• [Directions] What you return should be the lines of the data containing "Bool", each in full.

── Exercise inputs

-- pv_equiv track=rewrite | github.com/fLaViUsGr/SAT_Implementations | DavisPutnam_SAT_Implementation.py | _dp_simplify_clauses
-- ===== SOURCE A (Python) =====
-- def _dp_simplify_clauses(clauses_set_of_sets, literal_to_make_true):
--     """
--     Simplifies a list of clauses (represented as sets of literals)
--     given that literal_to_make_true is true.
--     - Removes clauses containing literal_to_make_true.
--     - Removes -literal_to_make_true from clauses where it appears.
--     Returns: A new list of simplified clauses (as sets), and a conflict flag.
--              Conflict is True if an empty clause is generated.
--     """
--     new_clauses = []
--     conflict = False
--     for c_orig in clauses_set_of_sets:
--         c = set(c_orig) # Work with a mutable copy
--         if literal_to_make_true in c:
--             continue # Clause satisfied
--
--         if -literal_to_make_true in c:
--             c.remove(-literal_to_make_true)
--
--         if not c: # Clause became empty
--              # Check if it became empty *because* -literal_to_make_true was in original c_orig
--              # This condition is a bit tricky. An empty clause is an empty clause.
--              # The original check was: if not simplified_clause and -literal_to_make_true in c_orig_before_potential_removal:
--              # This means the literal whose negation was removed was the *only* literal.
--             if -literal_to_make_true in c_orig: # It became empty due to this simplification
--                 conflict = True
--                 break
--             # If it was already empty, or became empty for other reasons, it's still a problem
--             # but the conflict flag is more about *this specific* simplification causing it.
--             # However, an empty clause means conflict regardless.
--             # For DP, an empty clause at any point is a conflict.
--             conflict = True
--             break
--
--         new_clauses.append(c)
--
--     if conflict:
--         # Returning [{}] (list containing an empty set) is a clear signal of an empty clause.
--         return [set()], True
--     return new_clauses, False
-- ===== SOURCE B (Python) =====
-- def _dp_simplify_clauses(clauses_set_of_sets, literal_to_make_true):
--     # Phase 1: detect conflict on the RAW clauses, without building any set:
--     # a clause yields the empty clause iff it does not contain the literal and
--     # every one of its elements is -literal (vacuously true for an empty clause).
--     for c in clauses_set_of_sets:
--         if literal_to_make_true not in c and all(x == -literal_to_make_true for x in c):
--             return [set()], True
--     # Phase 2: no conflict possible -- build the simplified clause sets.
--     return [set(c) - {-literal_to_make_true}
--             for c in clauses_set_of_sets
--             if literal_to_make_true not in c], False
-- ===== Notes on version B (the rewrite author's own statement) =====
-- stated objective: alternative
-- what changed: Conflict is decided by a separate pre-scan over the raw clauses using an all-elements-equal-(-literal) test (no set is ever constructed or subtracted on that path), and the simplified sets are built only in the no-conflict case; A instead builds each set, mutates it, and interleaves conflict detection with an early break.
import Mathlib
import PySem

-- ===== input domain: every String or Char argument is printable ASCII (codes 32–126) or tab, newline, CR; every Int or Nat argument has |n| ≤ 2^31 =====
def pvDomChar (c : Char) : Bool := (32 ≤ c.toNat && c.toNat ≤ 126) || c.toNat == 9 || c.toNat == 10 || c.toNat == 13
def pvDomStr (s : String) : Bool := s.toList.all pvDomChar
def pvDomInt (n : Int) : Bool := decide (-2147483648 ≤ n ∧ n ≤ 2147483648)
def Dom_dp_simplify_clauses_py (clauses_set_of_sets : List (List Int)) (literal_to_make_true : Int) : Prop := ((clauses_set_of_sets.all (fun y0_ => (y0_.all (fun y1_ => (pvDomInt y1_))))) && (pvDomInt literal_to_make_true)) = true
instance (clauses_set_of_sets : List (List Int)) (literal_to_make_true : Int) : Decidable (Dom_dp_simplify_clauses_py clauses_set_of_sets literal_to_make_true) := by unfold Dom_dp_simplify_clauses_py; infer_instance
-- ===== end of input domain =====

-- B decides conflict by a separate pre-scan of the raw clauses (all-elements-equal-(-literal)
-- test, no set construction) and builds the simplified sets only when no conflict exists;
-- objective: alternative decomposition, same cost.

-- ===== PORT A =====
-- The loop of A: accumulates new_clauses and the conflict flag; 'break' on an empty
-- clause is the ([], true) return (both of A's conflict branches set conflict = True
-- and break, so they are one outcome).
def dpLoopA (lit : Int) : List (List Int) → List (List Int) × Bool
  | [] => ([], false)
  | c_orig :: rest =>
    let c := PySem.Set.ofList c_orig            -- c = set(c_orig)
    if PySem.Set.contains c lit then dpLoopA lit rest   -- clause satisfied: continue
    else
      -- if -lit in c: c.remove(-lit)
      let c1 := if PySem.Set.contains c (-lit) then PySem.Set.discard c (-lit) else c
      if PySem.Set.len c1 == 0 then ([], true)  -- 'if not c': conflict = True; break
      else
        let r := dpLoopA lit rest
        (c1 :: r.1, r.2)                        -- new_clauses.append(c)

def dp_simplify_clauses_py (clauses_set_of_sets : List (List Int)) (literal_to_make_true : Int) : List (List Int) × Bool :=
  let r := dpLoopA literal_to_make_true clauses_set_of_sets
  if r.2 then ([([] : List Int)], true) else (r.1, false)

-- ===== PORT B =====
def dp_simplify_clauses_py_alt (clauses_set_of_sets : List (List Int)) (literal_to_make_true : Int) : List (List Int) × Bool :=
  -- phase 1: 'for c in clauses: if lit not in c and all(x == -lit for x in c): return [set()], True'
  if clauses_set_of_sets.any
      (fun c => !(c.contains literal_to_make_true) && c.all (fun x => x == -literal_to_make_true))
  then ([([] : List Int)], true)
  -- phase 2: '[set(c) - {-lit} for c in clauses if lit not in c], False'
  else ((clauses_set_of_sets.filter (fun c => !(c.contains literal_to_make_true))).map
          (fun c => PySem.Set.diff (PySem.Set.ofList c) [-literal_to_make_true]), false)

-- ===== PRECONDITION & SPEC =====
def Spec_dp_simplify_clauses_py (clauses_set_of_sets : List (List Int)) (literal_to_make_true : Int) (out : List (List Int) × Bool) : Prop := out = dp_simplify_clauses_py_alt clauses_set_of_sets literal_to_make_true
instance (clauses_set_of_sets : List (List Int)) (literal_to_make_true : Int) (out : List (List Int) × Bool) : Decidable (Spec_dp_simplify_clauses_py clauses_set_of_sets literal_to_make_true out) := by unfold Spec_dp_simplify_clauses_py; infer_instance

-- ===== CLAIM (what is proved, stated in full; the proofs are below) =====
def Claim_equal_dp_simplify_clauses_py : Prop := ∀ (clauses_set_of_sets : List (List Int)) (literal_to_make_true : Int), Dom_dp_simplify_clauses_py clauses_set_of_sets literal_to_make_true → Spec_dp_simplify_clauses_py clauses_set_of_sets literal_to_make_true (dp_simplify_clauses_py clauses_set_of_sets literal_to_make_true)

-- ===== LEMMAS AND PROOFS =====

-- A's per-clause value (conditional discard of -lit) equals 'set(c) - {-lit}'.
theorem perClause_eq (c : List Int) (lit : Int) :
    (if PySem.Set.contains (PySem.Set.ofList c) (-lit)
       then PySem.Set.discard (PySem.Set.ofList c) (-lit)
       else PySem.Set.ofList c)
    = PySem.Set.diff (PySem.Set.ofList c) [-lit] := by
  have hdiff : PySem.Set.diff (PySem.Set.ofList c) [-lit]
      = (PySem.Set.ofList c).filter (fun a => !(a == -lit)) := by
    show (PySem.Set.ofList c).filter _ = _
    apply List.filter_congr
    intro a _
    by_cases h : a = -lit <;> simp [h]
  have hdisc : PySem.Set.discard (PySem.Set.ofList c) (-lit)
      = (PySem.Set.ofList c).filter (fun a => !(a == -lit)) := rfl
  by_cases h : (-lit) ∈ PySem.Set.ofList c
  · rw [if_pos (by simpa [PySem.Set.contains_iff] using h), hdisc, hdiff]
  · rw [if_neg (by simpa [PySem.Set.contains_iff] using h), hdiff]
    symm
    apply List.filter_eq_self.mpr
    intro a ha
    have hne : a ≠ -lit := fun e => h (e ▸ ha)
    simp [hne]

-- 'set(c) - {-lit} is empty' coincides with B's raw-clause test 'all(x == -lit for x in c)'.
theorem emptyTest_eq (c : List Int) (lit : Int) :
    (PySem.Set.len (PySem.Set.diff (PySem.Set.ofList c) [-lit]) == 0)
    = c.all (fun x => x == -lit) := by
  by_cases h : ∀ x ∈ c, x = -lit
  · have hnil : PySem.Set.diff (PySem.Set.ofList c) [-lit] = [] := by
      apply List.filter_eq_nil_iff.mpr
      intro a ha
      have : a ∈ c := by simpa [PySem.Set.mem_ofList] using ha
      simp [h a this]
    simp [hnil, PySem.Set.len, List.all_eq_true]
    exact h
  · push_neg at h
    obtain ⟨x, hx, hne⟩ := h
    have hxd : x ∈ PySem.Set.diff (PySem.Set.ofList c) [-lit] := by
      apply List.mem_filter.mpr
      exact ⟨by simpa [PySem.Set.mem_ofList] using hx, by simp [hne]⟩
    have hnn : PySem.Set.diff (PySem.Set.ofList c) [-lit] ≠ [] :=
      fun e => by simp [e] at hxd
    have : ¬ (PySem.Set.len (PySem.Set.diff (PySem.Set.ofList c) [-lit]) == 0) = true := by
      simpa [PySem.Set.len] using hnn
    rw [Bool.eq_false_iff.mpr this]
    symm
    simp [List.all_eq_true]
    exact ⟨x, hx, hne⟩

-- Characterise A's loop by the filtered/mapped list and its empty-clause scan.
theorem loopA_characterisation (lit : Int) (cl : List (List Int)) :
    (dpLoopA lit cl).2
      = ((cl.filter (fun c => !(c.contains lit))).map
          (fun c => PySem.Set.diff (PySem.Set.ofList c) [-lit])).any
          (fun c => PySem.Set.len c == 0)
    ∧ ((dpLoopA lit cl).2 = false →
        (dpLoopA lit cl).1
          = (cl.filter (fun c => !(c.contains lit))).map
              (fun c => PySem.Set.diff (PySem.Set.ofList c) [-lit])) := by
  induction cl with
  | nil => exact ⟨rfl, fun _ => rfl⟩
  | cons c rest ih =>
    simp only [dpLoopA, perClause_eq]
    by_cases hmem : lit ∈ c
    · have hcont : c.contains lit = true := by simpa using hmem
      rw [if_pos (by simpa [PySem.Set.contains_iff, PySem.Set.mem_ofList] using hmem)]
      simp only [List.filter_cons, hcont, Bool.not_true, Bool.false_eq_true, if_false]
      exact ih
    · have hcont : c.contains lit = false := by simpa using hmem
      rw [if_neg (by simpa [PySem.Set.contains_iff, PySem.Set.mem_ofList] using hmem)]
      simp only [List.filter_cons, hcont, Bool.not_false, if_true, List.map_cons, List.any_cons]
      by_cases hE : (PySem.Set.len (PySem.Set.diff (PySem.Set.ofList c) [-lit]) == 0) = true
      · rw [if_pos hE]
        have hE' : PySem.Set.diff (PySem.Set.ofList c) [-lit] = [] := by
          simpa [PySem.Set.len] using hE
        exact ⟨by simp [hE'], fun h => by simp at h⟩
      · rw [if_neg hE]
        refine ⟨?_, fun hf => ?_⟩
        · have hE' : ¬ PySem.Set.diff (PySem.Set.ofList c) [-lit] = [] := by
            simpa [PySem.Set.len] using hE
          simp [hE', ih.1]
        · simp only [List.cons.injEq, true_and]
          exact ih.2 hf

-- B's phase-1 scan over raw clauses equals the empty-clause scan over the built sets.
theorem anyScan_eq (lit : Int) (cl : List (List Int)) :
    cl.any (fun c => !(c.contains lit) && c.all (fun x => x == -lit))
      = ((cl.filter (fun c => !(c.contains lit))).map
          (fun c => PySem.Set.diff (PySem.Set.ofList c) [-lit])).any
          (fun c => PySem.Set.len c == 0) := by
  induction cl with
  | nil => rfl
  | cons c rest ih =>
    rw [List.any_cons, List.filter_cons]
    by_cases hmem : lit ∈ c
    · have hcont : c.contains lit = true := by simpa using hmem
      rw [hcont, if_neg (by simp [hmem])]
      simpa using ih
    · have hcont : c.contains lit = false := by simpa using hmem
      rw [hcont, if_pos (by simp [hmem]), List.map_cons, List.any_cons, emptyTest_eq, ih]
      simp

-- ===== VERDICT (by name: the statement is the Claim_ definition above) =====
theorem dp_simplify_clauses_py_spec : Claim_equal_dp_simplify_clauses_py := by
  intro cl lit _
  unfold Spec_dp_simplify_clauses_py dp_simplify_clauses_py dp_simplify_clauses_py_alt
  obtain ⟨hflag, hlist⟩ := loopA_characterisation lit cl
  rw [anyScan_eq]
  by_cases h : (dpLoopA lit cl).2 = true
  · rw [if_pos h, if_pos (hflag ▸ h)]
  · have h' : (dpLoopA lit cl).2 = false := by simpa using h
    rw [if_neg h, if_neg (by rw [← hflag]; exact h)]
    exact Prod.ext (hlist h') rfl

────

• [Output for this exercise]
def pvDomChar (c : Char) : Bool := (32 ≤ c.toNat && c.toNat ≤ 126) || c.toNat == 9 || c.toNat == 10 || c.toNat == 13
def pvDomStr (s : String) : Bool := s.toList.all pvDomChar
def pvDomInt (n : Int) : Bool := decide (-2147483648 ≤ n ∧ n ≤ 2147483648)
def dpLoopA (lit : Int) : List (List Int) → List (List Int) × Bool
def dp_simplify_clauses_py (clauses_set_of_sets : List (List Int)) (literal_to_make_true : Int) : List (List Int) × Bool :=
def dp_simplify_clauses_py_alt (clauses_set_of_sets : List (List Int)) (literal_to_make_true : Int) : List (List Int) × Bool :=
def Spec_dp_simplify_clauses_py (clauses_set_of_sets : List (List Int)) (literal_to_make_true : Int) (out : List (List Int) × Bool) : Prop := out = dp_simplify_clauses_py_alt clauses_set_of_sets literal_to_make_true
instance (clauses_set_of_sets : List (List Int)) (literal_to_make_true : Int) (out : List (List Int) × Bool) : Decidable (Spec_dp_simplify_clauses_py clauses_set_of_sets literal_to_make_true out) := by unfold Spec_dp_simplify_clauses_py; infer_instance
    rw [Bool.eq_false_iff.mpr this]
      simp only [List.filter_cons, hcont, Bool.not_true, Bool.false_eq_true, if_false]
      simp only [List.filter_cons, hcont, Bool.not_false, if_true, List.map_cons, List.any_cons]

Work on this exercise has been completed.